Les limites de la recherche : une question de diversité

credit : lemorning.ca (image IA)
Comme toute étude scientifique, celle-ci a des limites, et c’est important de les mentionner pour rester justes. Les chercheurs indiquent que la majorité des participants étaient des adultes d’âge mûr ou plus âgés, majoritairement des personnes blanches d’origine britannique. Donc, il est possible que ces résultats ne s’appliquent pas exactement aux personnes d’autres origines ethniques, ni aux gens vivant dans d’autres pays, ni même aux jeunes adultes. Il faudra d’autres études pour le confirmer.De plus, l’évaluation de la douleur était basée sur ce que les gens rapportaient eux-mêmes (l’auto-déclaration), et non sur des mesures objectives, ce qui peut toujours introduire de petites inexactitudes. Mais même avec ces bémols, le message reste fort et clair.

Agir sur la douleur pour protéger son cœur

credit : lemorning.ca (image IA)
Que retenir de tout ça ? Que notre corps est un système incroyablement lié. Si une douleur s’installe pour de bon, elle ne fait pas que nous handicaper physiquement ; elle nous affecte psychologiquement, et ce stress cumulé est potentiellement dangereux pour le cœur. La leçon principale est simple, mais vitale :Il faut détecter et prendre en charge la dépression chez les personnes souffrant de douleur chronique. C’est la clé. En gérant mieux cet aspect émotionnel, on pourrait bien casser l’engrenage qui mène à l’hypertension.

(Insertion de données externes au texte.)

-- pv_equiv track=rewrite | github.com/catlee/adventofcode | 2018/python/2.py | process_box_id
-- ===== SOURCE A (Python) =====
-- from collections import defaultdict
--
-- def process_box_id(s):
--     d = defaultdict(int)
--     for c in s:
--         d[c] += 1
--
--     twos = 0
--     threes = 0
--     for v in d.values():
--         if v == 2:
--             twos = 1
--         elif v == 3:
--             threes = 1
--
--     return twos, threes
-- ===== SOURCE B (Python) =====
-- def process_box_id(s):
--     # sort-and-scan: run lengths of consecutive equal chars in the sorted string
--     t = sorted(s)
--     n = len(t)
--     lengths = set()
--     i = 0
--     while i < n:
--         j = i
--         while j < n and t[j] == t[i]:
--             j += 1
--         lengths.add(j - i)
--         i = j
--     return int(2 in lengths), int(3 in lengths)
-- ===== Notes on version B (the rewrite author's own statement) =====
-- stated objective: alternative
-- what changed: Replaces the dict-counting pass plus scan over dict values by sorting the string and collecting run lengths of consecutive equal characters into a set.
import Mathlib
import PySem

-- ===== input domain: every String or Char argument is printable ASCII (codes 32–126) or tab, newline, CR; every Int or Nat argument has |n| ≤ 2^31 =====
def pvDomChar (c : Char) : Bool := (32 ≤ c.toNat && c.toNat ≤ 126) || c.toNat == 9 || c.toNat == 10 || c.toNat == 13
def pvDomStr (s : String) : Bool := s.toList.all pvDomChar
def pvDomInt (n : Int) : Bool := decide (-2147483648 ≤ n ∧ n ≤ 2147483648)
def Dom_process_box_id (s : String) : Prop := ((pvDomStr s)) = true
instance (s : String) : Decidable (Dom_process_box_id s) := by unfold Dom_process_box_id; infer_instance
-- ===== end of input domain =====

-- B replaces A's dict-counting pass by a sort-and-scan over run lengths of equal characters (alternative algorithm, similar cost).


-- ===== PORT A =====
def process_box_id (s : String) : Int × Int :=
  let d : PySem.Dict Char Int :=
    s.toList.foldl (fun d c => d.modify c 0 (· + 1)) PySem.Dict.empty
  let p : Int × Int :=
    d.values.foldl (fun p v =>
      if v = 2 then (1, p.2)
      else if v = 3 then (p.1, 1)
      else p) (0, 0)
  (p.1, p.2)

-- ===== PORT B =====
-- the inner/outer while scan of Source B, as structural recursion: c is t[i], k = j - i so far
def pvRunsAux (c : Char) (k : Int) : List Char → PySem.Set Int → PySem.Set Int
  | [], acc => PySem.Set.add acc k
  | d :: rest, acc =>
    if d = c then pvRunsAux c (k + 1) rest acc
    else pvRunsAux d 1 rest (PySem.Set.add acc k)

def process_box_id_alt (s : String) : Int × Int :=
  let t := PySem.List.sorted s.toList (fun c => c) false
  let lengths : PySem.Set Int :=
    match t with
    | [] => PySem.Set.empty
    | c :: rest => pvRunsAux c 1 rest PySem.Set.empty
  ((if PySem.Set.contains lengths 2 then 1 else 0),
   (if PySem.Set.contains lengths 3 then 1 else 0))

-- ===== PRECONDITION & SPEC =====
def Spec_process_box_id (s : String) (out : Int × Int) : Prop := out = process_box_id_alt s
instance (s : String) (out : Int × Int) : Decidable (Spec_process_box_id s out) := by unfold Spec_process_box_id; infer_instance

-- ===== CLAIM (what is proved, stated in full; the proofs are below) =====
def Claim_equal_process_box_id : Prop := ∀ (s : String), Dom_process_box_id s → Spec_process_box_id s (process_box_id s)

-- ===== LEMMAS AND PROOFS =====

-- A's value loop: first component becomes 1 iff some value is 2, second iff some value is 3
theorem pvFoldA (vs : List Int) (t th : Int) :
    vs.foldl (fun p v => if v = 2 then (1, p.2) else if v = 3 then (p.1, 1) else p) (t, th)
      = ((if (2 : Int) ∈ vs then 1 else t), (if (3 : Int) ∈ vs then 1 else th)) := by
  induction vs generalizing t th with
  | nil => simp
  | cons v r ih =>
    simp only [List.foldl_cons, List.mem_cons]
    by_cases h2 : v = 2
    · subst h2; simp [ih]
    · by_cases h3 : v = 3
      · subst h3; simp [ih]
      · rw [if_neg h2, if_neg h3, ih]
        simp [Ne.symm h2, Ne.symm h3]

-- B's scan: membership in the run-length set, for a sorted tail all ≥ c
theorem pvRunsAux_mem (rest : List Char) (c : Char) (k m : Int) (acc : PySem.Set Int)
    (hs : rest.Pairwise (· ≤ ·)) (hge : ∀ d ∈ rest, c ≤ d) :
    m ∈ pvRunsAux c k rest acc ↔
      m ∈ acc ∨ m = k + rest.count c ∨ ∃ d ∈ rest, d ≠ c ∧ m = rest.count d := by
  induction rest generalizing c k acc with
  | nil => simp [pvRunsAux, PySem.Set.mem_add, or_comm]
  | cons d r ih =>
    rcases List.pairwise_cons.mp hs with ⟨hdr, hr⟩
    by_cases hdc : d = c
    · subst hdc
      rw [pvRunsAux, if_pos rfl, ih _ _ _ hr hdr]
      constructor
      · rintro (h | h | ⟨e, he, hec, hm⟩)
        · exact Or.inl h
        · refine Or.inr (Or.inl ?_)
          simp [h]; ring
        · exact Or.inr (Or.inr ⟨e, List.mem_cons_of_mem _ he,
            hec, by simp [Ne.symm hec, hm]⟩)
      · rintro (h | h | ⟨e, he, hec, hm⟩)
        · exact Or.inl h
        · refine Or.inr (Or.inl ?_)
          rw [h]; simp; ring
        · rcases List.mem_cons.mp he with rfl | he'
          · exact absurd rfl hec
          · exact Or.inr (Or.inr ⟨e, he', hec, by
              simpa [Ne.symm hec] using hm⟩)
    · have hcd : c < d := lt_of_le_of_ne (hge d (List.mem_cons_self)) (fun h => hdc h.symm)
      have hcr : c ∉ d :: r := by
        intro hmem
        rcases List.mem_cons.mp hmem with rfl | h
        · exact absurd rfl hdc
        · exact absurd (hdr c h) (not_le.mpr hcd)
      rw [pvRunsAux, if_neg hdc, ih d 1 (PySem.Set.add acc k) hr hdr]
      rw [PySem.Set.mem_add]
      have hc0 : (d :: r).count c = 0 := List.count_eq_zero.mpr hcr
      constructor
      · rintro ((h | h) | h | ⟨e, he, hed, hm⟩)
        · exact Or.inl h
        · exact Or.inr (Or.inl (by simp [hc0, h]))
        · exact Or.inr (Or.inr ⟨d, List.mem_cons_self, hdc, by
            simp at h ⊢; omega⟩)
        · have hec : e ≠ c := fun h => hcr (h ▸ List.mem_cons_of_mem d he)
          exact Or.inr (Or.inr ⟨e, List.mem_cons_of_mem _ he, hec, by
            have hed' : ¬ (d = e) := fun h => hed h.symm
            simpa [hed'] using hm⟩)
      · rintro (h | h | ⟨e, he, hec, hm⟩)
        · exact Or.inl (Or.inl h)
        · exact Or.inl (Or.inr (by simpa [hc0] using h))
        · rcases List.mem_cons.mp he with rfl | he'
          · exact Or.inr (Or.inl (by simp at hm ⊢; omega))
          · by_cases hed : e = d
            · subst hed
              refine Or.inr (Or.inl ?_)
              simp only [List.count_cons_self] at hm
              omega
            · exact Or.inr (Or.inr ⟨e, he', hed, by
                have hde : ¬ (d = e) := fun h => hed h.symm
                simpa [hde] using hm⟩)

-- membership in B's run-length set = some character count, over the original char list
theorem pvLengths_mem (l : List Char) (m : Int) :
    (m ∈ (match PySem.List.sorted l (fun c => c) false with
          | [] => (PySem.Set.empty : PySem.Set Int)
          | c :: rest => pvRunsAux c 1 rest PySem.Set.empty)) ↔
      ∃ c ∈ l, (l.count c : Int) = m := by
  have hperm : (PySem.List.sorted l (fun c => c) false).Perm l := PySem.List.sorted_perm l _ _
  have hpw : (PySem.List.sorted l (fun c => c) false).Pairwise (· ≤ ·) := by
    simpa using PySem.List.sorted_pairwise (key := fun c : Char => c) (xs := l)
  rcases ht : PySem.List.sorted l (fun c => c) false with _ | ⟨c, rest⟩
  · have hl : l = [] := by
      rw [ht] at hperm
      exact hperm.symm.eq_nil
    subst hl
    simp [PySem.Set.empty]
  · rw [ht] at hperm hpw
    rcases List.pairwise_cons.mp hpw with ⟨hcr, hr⟩
    rw [pvRunsAux_mem rest c 1 m PySem.Set.empty hr hcr]
    have hcount : ∀ e : Char, l.count e = (c :: rest).count e := fun e => (hperm.count_eq e).symm
    have hmem : ∀ e : Char, e ∈ l ↔ e ∈ c :: rest := fun e => ⟨fun h => hperm.symm.mem_iff.mp h, fun h => hperm.mem_iff.mp h⟩
    constructor
    · rintro (h | h | ⟨d, hd, hdc, hm⟩)
      · simp [PySem.Set.empty] at h
      · exact ⟨c, (hmem c).mpr List.mem_cons_self, by
          rw [hcount c]; simp at h ⊢; omega⟩
      · exact ⟨d, (hmem d).mpr (List.mem_cons_of_mem _ hd), by
          rw [hcount d]
          have : ¬ (c = d) := fun h => hdc h.symm
          simp [this]; omega⟩
    · rintro ⟨e, he, hm⟩
      rw [hcount e] at hm
      by_cases hec : e = c
      · subst hec
        refine Or.inr (Or.inl ?_)
        simp at hm ⊢; omega
      · refine Or.inr (Or.inr ⟨e, ?_, hec, ?_⟩)
        · rcases List.mem_cons.mp ((hmem e).mp he) with rfl | h
          · exact absurd rfl hec
          · exact h
        · have : ¬ (c = e) := fun h => hec h.symm
          simp [this] at hm ⊢; omega

-- A's result in terms of character counts
theorem pvA_eq (s : String) :
    process_box_id s =
      ((if ∃ c ∈ s.toList, (s.toList.count c : Int) = 2 then 1 else 0),
       (if ∃ c ∈ s.toList, (s.toList.count c : Int) = 3 then 1 else 0)) := by
  have hv : (PySem.Dict.counter s.toList).values
      = (PySem.Set.ofList s.toList).map (fun k => (s.toList.count k : Int)) := by
    have := PySem.Dict.items_counter (xs := s.toList)
    simp only [PySem.Dict.values, this, List.map_map]
    rfl
  simp only [process_box_id]
  rw [← PySem.Dict.counter_eq_foldl, hv, pvFoldA]
  have key : ∀ m : Int,
      ((m ∈ (PySem.Set.ofList s.toList).map (fun k => (s.toList.count k : Int))) ↔
        ∃ c ∈ s.toList, (s.toList.count c : Int) = m) := by
    intro m
    simp only [List.mem_map, PySem.Set.mem_ofList]
  rw [if_congr (key 2) rfl rfl, if_congr (key 3) rfl rfl]

-- ===== VERDICT (by name: the statement is the Claim_ definition above) =====
theorem process_box_id_spec : Claim_equal_process_box_id := by
  intro s _
  unfold Spec_process_box_id
  rw [pvA_eq]
  simp only [process_box_id_alt]
  have hc : ∀ m : Int,
      ((PySem.Set.contains (match PySem.List.sorted s.toList (fun c => c) false with
          | [] => (PySem.Set.empty : PySem.Set Int)
          | c :: rest => pvRunsAux c 1 rest PySem.Set.empty) m = true) ↔
        ∃ c ∈ s.toList, (s.toList.count c : Int) = m) := by
    intro m
    rw [PySem.Set.contains_iff]
    exact pvLengths_mem s.toList m
  rw [if_congr (hc 2) rfl rfl, if_congr (hc 3) rfl rfl]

Il est plus que temps d’intégrer le suivi de la douleur, de la santé mentale et de la tension artérielle. Si vous ou quelqu’un que vous aimez souffrez de douleur chronique, parlez-en à votre médecin, sans omettre de mentionner l’impact sur votre moral. C’est peut-être la première étape pour prévenir un problème cardiaque futur.

Selon la source : medicalxpress.com

Ce contenu a été créé avec l’aide de l’IA.